Go check them out if you can, or maybe already have,
Let us know how it goes,
Cheers


----------



## jaycwb (Feb 12, 2014)

The best option is to try them if you have the opportunity.

I had the same reflexion a few month ago and I chose the hydroconquest. For me, it wears better on my wrist (17cm), it feels less bulky, and I prefere a watch with longer power reserver (65h for the longines). For the bracelet, I took tha rubber strat. The steel bracelet is not qualitative in my opinion.


----------



## debicks (Jun 8, 2018)

I personally prefer the HQ. IMO it's a beautiful watch and it sits on the wrist better than the Aquis. Also, you can change straps easily. The Aquis is more of an original design but the HQ is by no means generic. The 6 9 12 numerals aver very distinctive as are the crown guards. A lot of people say they don't like these but I think they're pretty cool. The fit and finish on the case is about the same on both watches. The bracelet and clasp is probably the biggest let down on the HQ, so the edge there goes to the Aquis. Both watches use an ETA movement but Longines upgrades their movement a bit more than Aquis with a longer power reserve and higher specs.
Those are just my views. 
At the end of the day what you'll get here is a bunch of people giving they're opinions on watches they've (hopefully) seen in person and tried on. It's kind of like getting a bunch of strangers to pick a girlfriend for you. The best thing to do is to try them on yourself and see which one you like more. They're pretty comparable in quality, specs and price so it's all down to your taste and preference.


----------



## mplsabdullah (Jan 21, 2015)

I strongly prefer the Aquis over the Hydroconquest both in looks and comfort which are both obviously subjective. The bracelet on the Aquis is also much better IMO. The Hydroconquest has no tapper to it. The only downside to the Aquis is that the lugs are not standard and you need a special tool to get the straps off however the bracelet is so comfortable I've never considered wanting to remove it. 

That said I have considered buying the Hydroconquest several times (including just last week) however when I remember the bracelet I always back out. 

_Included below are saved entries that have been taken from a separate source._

-- pv_equiv track=rewrite | github.com/sutazai/sutazaiapp | comprehensive_security_report_generator.py | prioritize_vulnerabilities
-- ===== SOURCE A (Python) =====
-- from collections import defaultdict, Counter
--
-- def prioritize_vulnerabilities(vulnerabilities):
--     """Prioritize vulnerabilities for remediation"""
--     priority_map = {'CRITICAL': 4, 'HIGH': 3, 'MEDIUM': 2, 'LOW': 1}
--
--     # Group by severity and category
--     prioritized = defaultdict(list)
--     for vuln in vulnerabilities:
--         priority_score = priority_map.get(vuln['severity'], 1)
--         prioritized[priority_score].append(vuln)
--
--     # Create prioritized list
--     remediation_priority = []
--     for priority in sorted(prioritized.keys(), reverse=True):
--         remediation_priority.extend(prioritized[priority][:5])  # Top 5 per priority level
--
--     return remediation_priority[:20]  # Top 20 overall
-- ===== SOURCE B (Python) =====
-- def prioritize_vulnerabilities(vulnerabilities):
--     """Prioritize vulnerabilities for remediation"""
--     priority_map = {'CRITICAL': 4, 'HIGH': 3, 'MEDIUM': 2, 'LOW': 1}
--     out = []
--     for score in (4, 3, 2, 1):
--         out += [v for v in vulnerabilities
--                 if priority_map.get(v['severity'], 1) == score][:5]
--     return out[:20]
-- ===== Notes on version B (the rewrite author's own statement) =====
-- stated objective: simpler
-- what changed: Replaces the defaultdict grouping plus key-sort plus extend loop with four direct filtered scans (one per priority level, highest first), each capped at 5; no dict and no sort are built. Pre_ excludes vulnerability dicts lacking a 'severity' key, on which A (and B) raise KeyError.
import Mathlib
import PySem

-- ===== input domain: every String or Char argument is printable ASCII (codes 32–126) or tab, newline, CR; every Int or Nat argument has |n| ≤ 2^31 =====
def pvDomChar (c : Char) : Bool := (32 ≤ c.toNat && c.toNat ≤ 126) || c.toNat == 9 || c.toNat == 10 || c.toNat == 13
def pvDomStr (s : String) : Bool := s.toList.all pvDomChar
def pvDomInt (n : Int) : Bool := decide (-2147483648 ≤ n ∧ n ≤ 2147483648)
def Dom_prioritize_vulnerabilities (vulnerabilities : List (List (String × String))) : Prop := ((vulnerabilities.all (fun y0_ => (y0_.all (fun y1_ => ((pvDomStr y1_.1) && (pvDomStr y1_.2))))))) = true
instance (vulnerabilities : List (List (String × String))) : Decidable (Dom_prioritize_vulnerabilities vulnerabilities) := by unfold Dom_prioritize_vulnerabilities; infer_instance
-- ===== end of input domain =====

-- B replaces A's defaultdict grouping + key sort + extend loop with four direct filtered scans (one per level, highest first), each capped at 5 — simpler.


-- ===== PORT A =====
-- vuln['severity']: first-match lookup in the association list (a Python dict)
def pvGetSev? (v : List (String × String)) : Option String :=
  match v with
  | [] => none
  | (k, x) :: rest => if k == "severity" then some x else pvGetSev? rest

-- priority_map.get(sev, 1) where priority_map = {'CRITICAL':4,'HIGH':3,'MEDIUM':2,'LOW':1}
def pvScore (sev : String) : Int :=
  if sev == "CRITICAL" then 4 else if sev == "HIGH" then 3
  else if sev == "MEDIUM" then 2 else if sev == "LOW" then 1 else 1

def prioritize_vulnerabilities (vulnerabilities : List (List (String × String))) : List (List (String × String)) :=
  -- prioritized = defaultdict(list); for vuln: prioritized[score].append(vuln)
  let prioritized : PySem.Dict Int (List (List (String × String))) :=
    vulnerabilities.foldl (fun d vuln =>
      match pvGetSev? vuln with
      | some sev => d.modify (pvScore sev) [] (fun l => l ++ [vuln])
      | none => d) PySem.Dict.empty  -- none = KeyError in Python; excluded by Pre_
  -- for priority in sorted(prioritized.keys(), reverse=True): extend(prioritized[priority][:5])
  let remediation_priority :=
    (PySem.List.sorted prioritized.keys (fun k => k) true).foldl
      (fun acc priority => acc ++ (prioritized.getD priority []).take 5) []  -- [:5] = take 5
  remediation_priority.take 20  -- [:20] = take 20

-- ===== PORT B =====
def prioritize_vulnerabilities_alt (vulnerabilities : List (List (String × String))) : List (List (String × String)) :=
  -- for score in (4,3,2,1): out += [v for v in vulnerabilities if priority_map.get(v['severity'],1) == score][:5]
  (([4, 3, 2, 1] : List Int).foldl (fun out score =>
      out ++ (vulnerabilities.filter (fun v =>
        (match pvGetSev? v with
         | some sev => pvScore sev
         | none => 0) == score)).take 5) []).take 20  -- none = KeyError; excluded by Pre_

-- ===== PRECONDITION & SPEC =====
-- Pre_ excludes inputs where some vulnerability dict lacks a 'severity' key: there Python A (and B) raise KeyError.
def Pre_prioritize_vulnerabilities (vulnerabilities : List (List (String × String))) : Prop :=
  ∀ v ∈ vulnerabilities, "severity" ∈ v.map Prod.fst
instance (vulnerabilities : List (List (String × String))) : Decidable (Pre_prioritize_vulnerabilities vulnerabilities) := by unfold Pre_prioritize_vulnerabilities; infer_instance

def pvWitness_prioritize_vulnerabilities : (List (List (String × String))) :=
  [[("severity", "HIGH"), ("id", "1")], [("severity", "LOW")]]

def Spec_prioritize_vulnerabilities (vulnerabilities : List (List (String × String))) (out : List (List (String × String))) : Prop := out = prioritize_vulnerabilities_alt vulnerabilities
instance (vulnerabilities : List (List (String × String))) (out : List (List (String × String))) : Decidable (Spec_prioritize_vulnerabilities vulnerabilities out) := by unfold Spec_prioritize_vulnerabilities; infer_instance

-- ===== CLAIM (what is proved, stated in full; the proofs are below) =====
def Claim_equal_prioritize_vulnerabilities : Prop := ∀ (vulnerabilities : List (List (String × String))), Dom_prioritize_vulnerabilities vulnerabilities → Pre_prioritize_vulnerabilities vulnerabilities → Spec_prioritize_vulnerabilities vulnerabilities (prioritize_vulnerabilities vulnerabilities)

-- ===== LEMMAS AND PROOFS =====

-- the priority score of a vulnerability (proof-side abbreviation; the `none` branch is unreachable under Pre_)
def pvSc (v : List (String × String)) : Int :=
  match pvGetSev? v with
  | some sev => pvScore sev
  | none => 1

theorem pvSc_range (v : List (String × String)) : pvSc v = 4 ∨ pvSc v = 3 ∨ pvSc v = 2 ∨ pvSc v = 1 := by
  unfold pvSc pvScore
  cases h : pvGetSev? v with
  | none => simp
  | some s =>
    dsimp only
    split_ifs <;> simp

theorem pvGetSev?_isSome (v : List (String × String)) (h : "severity" ∈ v.map Prod.fst) :
    ∃ s, pvGetSev? v = some s := by
  induction v with
  | nil => simp at h
  | cons hd tl ih =>
    unfold pvGetSev?
    by_cases hk : hd.1 == "severity"
    · exact ⟨hd.2, by simp [hk]⟩
    · simp only [hk]
      apply ih
      simp only [List.map_cons, List.mem_cons] at h
      rcases h with h | h
      · exact absurd (beq_iff_eq.mpr h.symm) (by simpa using hk)
      · exact h

theorem flatMap_filter_of_empty {α : Type} (l : List Int) (p : Int → Bool) (g : Int → List α)
    (h : ∀ k ∈ l, p k = false → g k = []) :
    (l.filter p).flatMap g = l.flatMap g := by
  induction l with
  | nil => rfl
  | cons hd tl ih =>
    cases hp : p hd with
    | true =>
      simp only [List.filter_cons, hp, if_true, List.flatMap_cons]
      rw [ih (fun k hk => h k (List.mem_cons_of_mem _ hk))]
    | false =>
      simp only [List.filter_cons, hp, Bool.false_eq_true, if_false, List.flatMap_cons,
        h hd (List.mem_cons_self) hp, List.nil_append]
      exact ih (fun k hk => h k (List.mem_cons_of_mem _ hk))

theorem set_update_nil_eq_ofList (xs : List Int) :
    PySem.Set.update ([] : PySem.Set Int) xs = PySem.Set.ofList xs := rfl

-- ===== VERDICT (by name: the statement is the Claim_ definition above) =====
theorem prioritize_vulnerabilities_spec : Claim_equal_prioritize_vulnerabilities := by
  intro vulns _ hpre
  unfold Spec_prioritize_vulnerabilities prioritize_vulnerabilities prioritize_vulnerabilities_alt
  -- A's grouping fold, rewritten over pairs (score, vuln)
  have h1 : vulns.foldl (fun d vuln =>
        match pvGetSev? vuln with
        | some sev => d.modify (pvScore sev) [] (fun l => l ++ [vuln])
        | none => d) PySem.Dict.empty
      = (vulns.map (fun v => (pvSc v, v))).foldl
          (fun d p => d.modify p.1 [] (fun l => l ++ [p.2])) PySem.Dict.empty := by
    rw [List.foldl_map]
    apply PySem.List.foldl_congr_mem
    intro acc x hx
    obtain ⟨s, hs⟩ := pvGetSev?_isSome x (hpre x hx)
    simp only [hs, pvSc]
  dsimp only
  set D : PySem.Dict Int (List (List (String × String))) :=
    (vulns.map (fun v => (pvSc v, v))).foldl
      (fun d p => d.modify p.1 [] (fun l => l ++ [p.2])) PySem.Dict.empty with hD
  rw [h1]
  -- each group is a filter of the input
  have hgetD : ∀ c : Int, D.getD c [] = vulns.filter (fun v => pvSc v == c) := by
    intro c
    rw [hD, PySem.Dict.getD_foldl_modify_append, PySem.Dict.getD_empty, List.nil_append,
      List.filter_map, List.map_map]
    simp only [Function.comp_def]
    exact (List.map_id _)
  -- the dict's keys are the distinct scores, in first-occurrence order
  have hkeys : D.keys = PySem.Set.ofList (vulns.map pvSc) := by
    rw [hD, PySem.Dict.keys_foldl_modify_key _ Prod.fst [] (fun d x => fun l => l ++ [x.2]),
      PySem.Dict.keys_empty, List.map_map]
    exact set_update_nil_eq_ofList _
  have hkeys_nodup : D.keys.Nodup := hkeys ▸ PySem.Set.nodup_ofList _
  have hkeys_mem : ∀ k : Int, k ∈ D.keys ↔ k ∈ vulns.map pvSc := by
    intro k; rw [hkeys]; exact PySem.Set.mem_ofList _ _
  -- sorted(keys, reverse=True) is the descending enumeration of the present scores
  have hsorted : PySem.List.sorted D.keys (fun k => k) true
      = ([4, 3, 2, 1] : List Int).filter (fun k => decide (k ∈ D.keys)) := by
    apply PySem.List.sorted_rev_eq_of_perm_of_pairwise_gt
    · rw [List.perm_ext_iff_of_nodup
        (List.Nodup.filter _ (by decide)) hkeys_nodup]
      intro a
      simp only [List.mem_filter, decide_eq_true_eq]
      constructor
      · exact fun h => h.2
      · intro h
        refine ⟨?_, h⟩
        rcases List.mem_map.mp ((hkeys_mem a).mp h) with ⟨v, _, hv⟩
        rw [← hv]
        rcases pvSc_range v with h' | h' | h' | h' <;> rw [h'] <;> decide
    · exact List.Pairwise.filter _ (by decide)
  rw [hsorted, PySem.List.foldl_append_eq_flatMap, List.nil_append]
  rw [flatMap_filter_of_empty _ _ _ (by
    intro k _ hk
    rw [hgetD]
    have : vulns.filter (fun v => pvSc v == k) = [] := by
      rw [List.filter_eq_nil_iff]
      intro v hv hvk
      apply absurd ((hkeys_mem k).mpr (List.mem_map.mpr ⟨v, hv, beq_iff_eq.mp hvk⟩))
      simpa using hk
    rw [this, List.take_nil])]
  rw [PySem.List.foldl_append_eq_flatMap, List.nil_append]
  congr 1
  apply List.flatMap_congr
  intro k _
  rw [hgetD]
  congr 1
  apply List.filter_congr
  intro v hv
  obtain ⟨s, hs⟩ := pvGetSev?_isSome v (hpre v hv)
  simp only [hs, pvSc]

As others mentioned you should really try them both in person.


----------



## jaycwb (Feb 12, 2014)

If it can help, you also have this youtube video : 




It is in japanese but you can use the translate function in youtube to get the subtitles in english.


----------



## iddaka (Apr 5, 2019)

I have seen / tried some Aquis before, but somehow not bonded with them. The new HQ in Olive Green looks really cool, has some great reviews also on various blogs.
Plan to see that when things get to a little bit more normal, so my vote if for HQ - check the new green one too!!


----------



## tsteph12 (Jun 11, 2006)

The newer green 41mm Hydroconquest on rubber strap has been on my shortlist lately for potential purchase. It looks absolutely stunning in photos and posted video reviews.


----------



## jhdscript (Apr 4, 2017)

I confirm the newest green HydroConquest is just amazing. Moreover in Oris brand I prefer the *Oris Regulator* which is more original and rare than the aquis


----------



## Noelandry (Nov 21, 2019)

Certainly in the same class. I am fortunate to have both. Hydroconquest is bolder & sportier. I feel the Oris is a bit more all-arounder.


----------



## debicks (Jun 8, 2018)

Noelandry said:


> Certainly in the same class. I am fortunate to have both. Hydroconquest is bolder & sportier. I feel the Oris is a bit more all-arounder.


Really? I always thought it was the other way around. I'm curious to see why you think that.


----------



## Miklos86 (Jul 31, 2017)

I tried the Oris before pulling the trigger on the HC. Oris has taller case which I found uncomfortable for a heavy steel watch, the slimmer case and long curved lugs of the HC sat much better on my wrist. YMMV.

The HC has better movement with longer power reserve and can be had for much cheaper than the Oris.

Lastly, and this is the most personal of all, I dig the oversized Arabic numerals on the HC. So much as I'm considering getting a second one in green.

There is a recent article precisely on this topic:

https://timeandtidewatches.com/longines-hydroconquest-versus-oris-aquis-which-is-better-value/









Sent from my SM-N975F using Tapatalk


----------



## Overwound (May 15, 2013)

jaycwb said:


> If it can help, you also have this youtube video :
> 
> 
> 
> ...


The video was nice for a visual side by side comparison but the auto-translate feature may need some work. I had a few good laughs. Thanks!


----------



## Noelandry (Nov 21, 2019)

I have both. I reach for both equal. However if I could change the Aquis band easier, the Aquis would be the one I would ALWAYS reach for.


----------



## domayotte (Nov 17, 2012)

I have the HC and I love it!! Longines all day!


Sent from my iPad using Tapatalk


----------